This page describes some suggested topics for student term projects, and presents a few representative samples of student work in the Fall 2002 class.
Progress has been made on some of these projects in previous years. Further work should critique the earlier work (copies of term project reports are available) and extend it.
Develop and model a portable (luggable?) experiment illustrating a key aspect of physical system modeling suitable for classroom demonstration use. Limited (very limited!) funds are available to cover hardware costs. Some ideas: consider two back-to-back electric fans (e.g. of the kind used to cool computers) as a demonstration of a fluid coupling; a moving-plate capacitor to illustrate multi-port storage; two gas cylinders at different pressures connected by a throttling valve to illustrate non-conductive entropy production; and many more...
Polymers provide a novel and versatile substrate for implementing mechanical systems as they may be used to realize sensors, actuators and information processing components. Several alternative approaches to polymer-based actuators have been explored. Develop a model and simulation competent to reproduce the control-relevant behavior of a polymer-based actuator.
The Stirling engine operates by heating and cooling air in a closed cycle.
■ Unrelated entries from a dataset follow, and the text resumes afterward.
-- pv_equiv track=rewrite | github.com/wuyehan/N.E.K.O | brain/task_executor.py | _extract_latest_user_intent
-- ===== SOURCE A (Python) =====
-- def _extract_latest_user_intent(conversation: str) -> str:
--     """Extract the latest user request from formatted conversation text."""
--     user_intent = ""
--     conv_lines = conversation.splitlines()
--     for line in conv_lines:
--         if line.startswith("LATEST_USER_REQUEST:"):
--             user_intent = line[len("LATEST_USER_REQUEST:"):].strip()
--             break
--
--     if not user_intent:
--         for line in reversed(conv_lines):
--             if line.startswith("user:") or line.startswith("User:"):
--                 user_intent = line[5:].strip()
--                 break
--     return user_intent
-- ===== SOURCE B (Python) =====
-- def _extract_latest_user_intent(conversation: str) -> str:
--     """Extract the latest user request from formatted conversation text."""
--     latest = None
--     last_user = ""
--     for line in conversation.splitlines():
--         if latest is None and line.startswith("LATEST_USER_REQUEST:"):
--             latest = line[len("LATEST_USER_REQUEST:"):].strip()
--         elif line.startswith("user:") or line.startswith("User:"):
--             last_user = line[5:].strip()
--     return latest if latest else last_user
-- ===== Notes on version B (the rewrite author's own statement) =====
-- stated objective: simpler
-- what changed: Replaces A's two directional passes (forward scan for the first LATEST_USER_REQUEST line, then a reversed scan for the last user line) with one forward pass maintaining two accumulators and choosing between them at the end.
import Mathlib
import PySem

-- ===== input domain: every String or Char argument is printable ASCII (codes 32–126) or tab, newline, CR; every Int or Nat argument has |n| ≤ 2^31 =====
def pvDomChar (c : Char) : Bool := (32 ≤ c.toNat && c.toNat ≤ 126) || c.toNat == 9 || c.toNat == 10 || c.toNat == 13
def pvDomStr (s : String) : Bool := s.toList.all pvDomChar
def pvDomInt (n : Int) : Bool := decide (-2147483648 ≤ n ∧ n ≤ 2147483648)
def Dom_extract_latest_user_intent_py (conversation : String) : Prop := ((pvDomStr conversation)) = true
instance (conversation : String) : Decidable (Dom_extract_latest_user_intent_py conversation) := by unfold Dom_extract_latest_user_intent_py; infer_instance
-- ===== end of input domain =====

-- B replaces A's two directional passes (forward break-scan for the first LATEST_USER_REQUEST line,
-- then a reversed break-scan for the last user line) with ONE forward pass carrying two accumulators (simpler).

-- ===== PORT A =====
-- first loop of A: first line starting with "LATEST_USER_REQUEST:" (break), stripped tail; "" if none
def pvALoop1 : List String → String
  | [] => ""
  | l :: ls =>
      if PySem.Str.startswith l "LATEST_USER_REQUEST:" then
        PySem.Str.strip (PySem.Str.slice l (some 20) none)   -- line[len("LATEST_USER_REQUEST:"):].strip(), len = 20
      else pvALoop1 ls

-- second loop of A, run over the REVERSED line list
def pvALoop2 : List String → String
  | [] => ""
  | l :: ls =>
      if PySem.Str.startswith l "user:" || PySem.Str.startswith l "User:" then
        PySem.Str.strip (PySem.Str.slice l (some 5) none)    -- line[5:].strip()
      else pvALoop2 ls

def extract_latest_user_intent_py (conversation : String) : String :=
  let conv_lines := PySem.Str.splitlines conversation
  let user_intent := pvALoop1 conv_lines
  if user_intent == "" then pvALoop2 conv_lines.reverse else user_intent

-- ===== PORT B =====
-- one step of B's single forward pass: state = (latest : Option String, last_user : String)
def pvBStep (st : Option String × String) (l : String) : Option String × String :=
  if st.1.isNone && PySem.Str.startswith l "LATEST_USER_REQUEST:" then
    (some (PySem.Str.strip (PySem.Str.slice l (some 20) none)), st.2)
  else if PySem.Str.startswith l "user:" || PySem.Str.startswith l "User:" then
    (st.1, PySem.Str.strip (PySem.Str.slice l (some 5) none))
  else st

def extract_latest_user_intent_py_alt (conversation : String) : String :=
  let st := (PySem.Str.splitlines conversation).foldl pvBStep (none, "")
  match st.1 with                                   -- latest if latest else last_user
  | some v => if v == "" then st.2 else v
  | none => st.2

-- ===== PRECONDITION & SPEC =====
def Spec_extract_latest_user_intent_py (conversation : String) (out : String) : Prop := out = extract_latest_user_intent_py_alt conversation
instance (conversation : String) (out : String) : Decidable (Spec_extract_latest_user_intent_py conversation out) := by unfold Spec_extract_latest_user_intent_py; infer_instance

-- ===== CLAIM (what is proved, stated in full; the proofs are below) =====
def Claim_equal_extract_latest_user_intent_py : Prop := ∀ (conversation : String), Dom_extract_latest_user_intent_py conversation → Spec_extract_latest_user_intent_py conversation (extract_latest_user_intent_py conversation)

-- ===== LEMMAS AND PROOFS =====

-- proof-only views of the two accumulators of B's pass
def pvUStep (lu : String) (l : String) : String :=
  if PySem.Str.startswith l "user:" || PySem.Str.startswith l "User:" then
    PySem.Str.strip (PySem.Str.slice l (some 5) none)
  else lu

def pvFirstLatest : List String → Option String
  | [] => none
  | l :: ls =>
      if PySem.Str.startswith l "LATEST_USER_REQUEST:" then
        some (PySem.Str.strip (PySem.Str.slice l (some 20) none))
      else pvFirstLatest ls

-- a LATEST_USER_REQUEST: line starts with neither "user:" nor "User:"
lemma pv_disjoint (l : String)
    (h : PySem.Str.startswith l "LATEST_USER_REQUEST:" = true) :
    (PySem.Str.startswith l "user:" || PySem.Str.startswith l "User:") = false := by
  simp only [PySem.Str.startswith_eq, PySem.Chars.startswith_iff] at h ⊢
  obtain ⟨t, ht⟩ := h
  have e2 : "LATEST_USER_REQUEST:".toList
      = 'L'::'A'::'T'::'E'::'S'::'T'::'_'::'U'::'S'::'E'::'R'::'_'::'R'::'E'::'Q'::'U'::'E'::'S'::'T'::':'::[] := rfl
  rw [Bool.or_eq_false_iff]
  constructor <;>
  · rw [← Bool.not_eq_true, PySem.Chars.startswith_iff]
    rintro ⟨t2, ht2⟩
    have hc := ht2.trans ht.symm
    rw [e2] at hc
    simp [show "user:".toList = 'u'::'s'::'e'::'r'::':'::[] from rfl,
      show "User:".toList = 'U'::'s'::'e'::'r'::':'::[] from rfl] at hc

lemma pv_foldl_some (lines : List String) (v : String) (lu : String) :
    lines.foldl pvBStep (some v, lu) = (some v, lines.foldl pvUStep lu) := by
  induction lines generalizing lu with
  | nil => rfl
  | cons l ls ih =>
      have : pvBStep (some v, lu) l = (some v, pvUStep lu l) := by
        simp only [pvBStep, pvUStep]
        split_ifs <;> simp_all
      simp only [List.foldl_cons, this, ih]

lemma pv_foldl_none (lines : List String) (lu : String) :
    lines.foldl pvBStep (none, lu) = (pvFirstLatest lines, lines.foldl pvUStep lu) := by
  induction lines generalizing lu with
  | nil => rfl
  | cons l ls ih =>
      by_cases hL : PySem.Str.startswith l "LATEST_USER_REQUEST:" = true
      · have hstep : pvBStep (none, lu) l
            = (some (PySem.Str.strip (PySem.Str.slice l (some 20) none)), lu) := by
          simp only [pvBStep, Option.isNone_none, Bool.true_and, hL, if_true]
        have hu : pvUStep lu l = lu := by
          simp only [pvUStep, pv_disjoint l hL, Bool.false_eq_true, if_false]
        rw [List.foldl_cons, hstep, pv_foldl_some]
        simp only [pvFirstLatest, hL, if_true, List.foldl_cons, hu]
      · rw [Bool.not_eq_true] at hL
        have hstep : pvBStep (none, lu) l = (none, pvUStep lu l) := by
          simp only [pvBStep, pvUStep, Option.isNone_none, Bool.true_and, hL, Bool.false_eq_true,
            if_false]
          split_ifs <;> rfl
        rw [List.foldl_cons, hstep, ih]
        simp only [pvFirstLatest, hL, Bool.false_eq_true, if_false, List.foldl_cons]

lemma pv_aLoop1_eq (lines : List String) :
    pvALoop1 lines = (pvFirstLatest lines).getD "" := by
  induction lines with
  | nil => rfl
  | cons l ls ih =>
      simp only [pvALoop1, pvFirstLatest]
      split_ifs <;> simp [ih]

lemma pv_aLoop2_reverse (lines : List String) :
    pvALoop2 lines.reverse = lines.foldl pvUStep "" := by
  induction lines using List.reverseRecOn with
  | nil => rfl
  | append_singleton ls l ih =>
      rw [List.reverse_append, List.foldl_append]
      simp only [List.reverse_singleton, List.singleton_append, pvALoop2, List.foldl_cons,
        List.foldl_nil, pvUStep]
      split_ifs <;> simp [ih]

-- ===== VERDICT (by name: the statement is the Claim_ definition above) =====
theorem extract_latest_user_intent_py_spec : Claim_equal_extract_latest_user_intent_py := by
  intro conversation _
  unfold Spec_extract_latest_user_intent_py extract_latest_user_intent_py
    extract_latest_user_intent_py_alt
  dsimp only
  rw [pv_foldl_none, pv_aLoop1_eq, pv_aLoop2_reverse]
  cases h : pvFirstLatest (PySem.Str.splitlines conversation) with
  | none => simp
  | some v =>
      simp only [Option.getD_some]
It is also the focus of 2.670, in which ME undergraduates build and run a Stirling engine. Develop a dynamic model of the 2.670 Stirling engine. A working copy is available for examination.
A pneumo-elastic finger has been proposed for robot hands. It consists of a series of interconnected inflatable elastomeric (rubber) discs connected on one side by a flexible "spine." Under air pressure, the discs inflate and push one another apart, thereby curling the restraining "spine." Features of these fingers include their ability to accommodate and enclose objects of arbitrary shape. Develop a static and dynamic model of the response of a pneumo-elastic finger to applied air pressure. A sample pneumo-elastic finger is available for examination.
The Airpot® is an adjustable dashpot. A sintered graphite piston slides in a glass cylinder (effectively eliminating any dry friction). Motion of the piston pumps air through an adjustable orifice, thereby dissipating energy. The operation of this device involves significant thermo-fluid effects (e.g. conversion of work to heat and convection of air through the orifice). Develop a model of this device that properly account for these thermo-fluid effects. A sample Airpot® is available for examination.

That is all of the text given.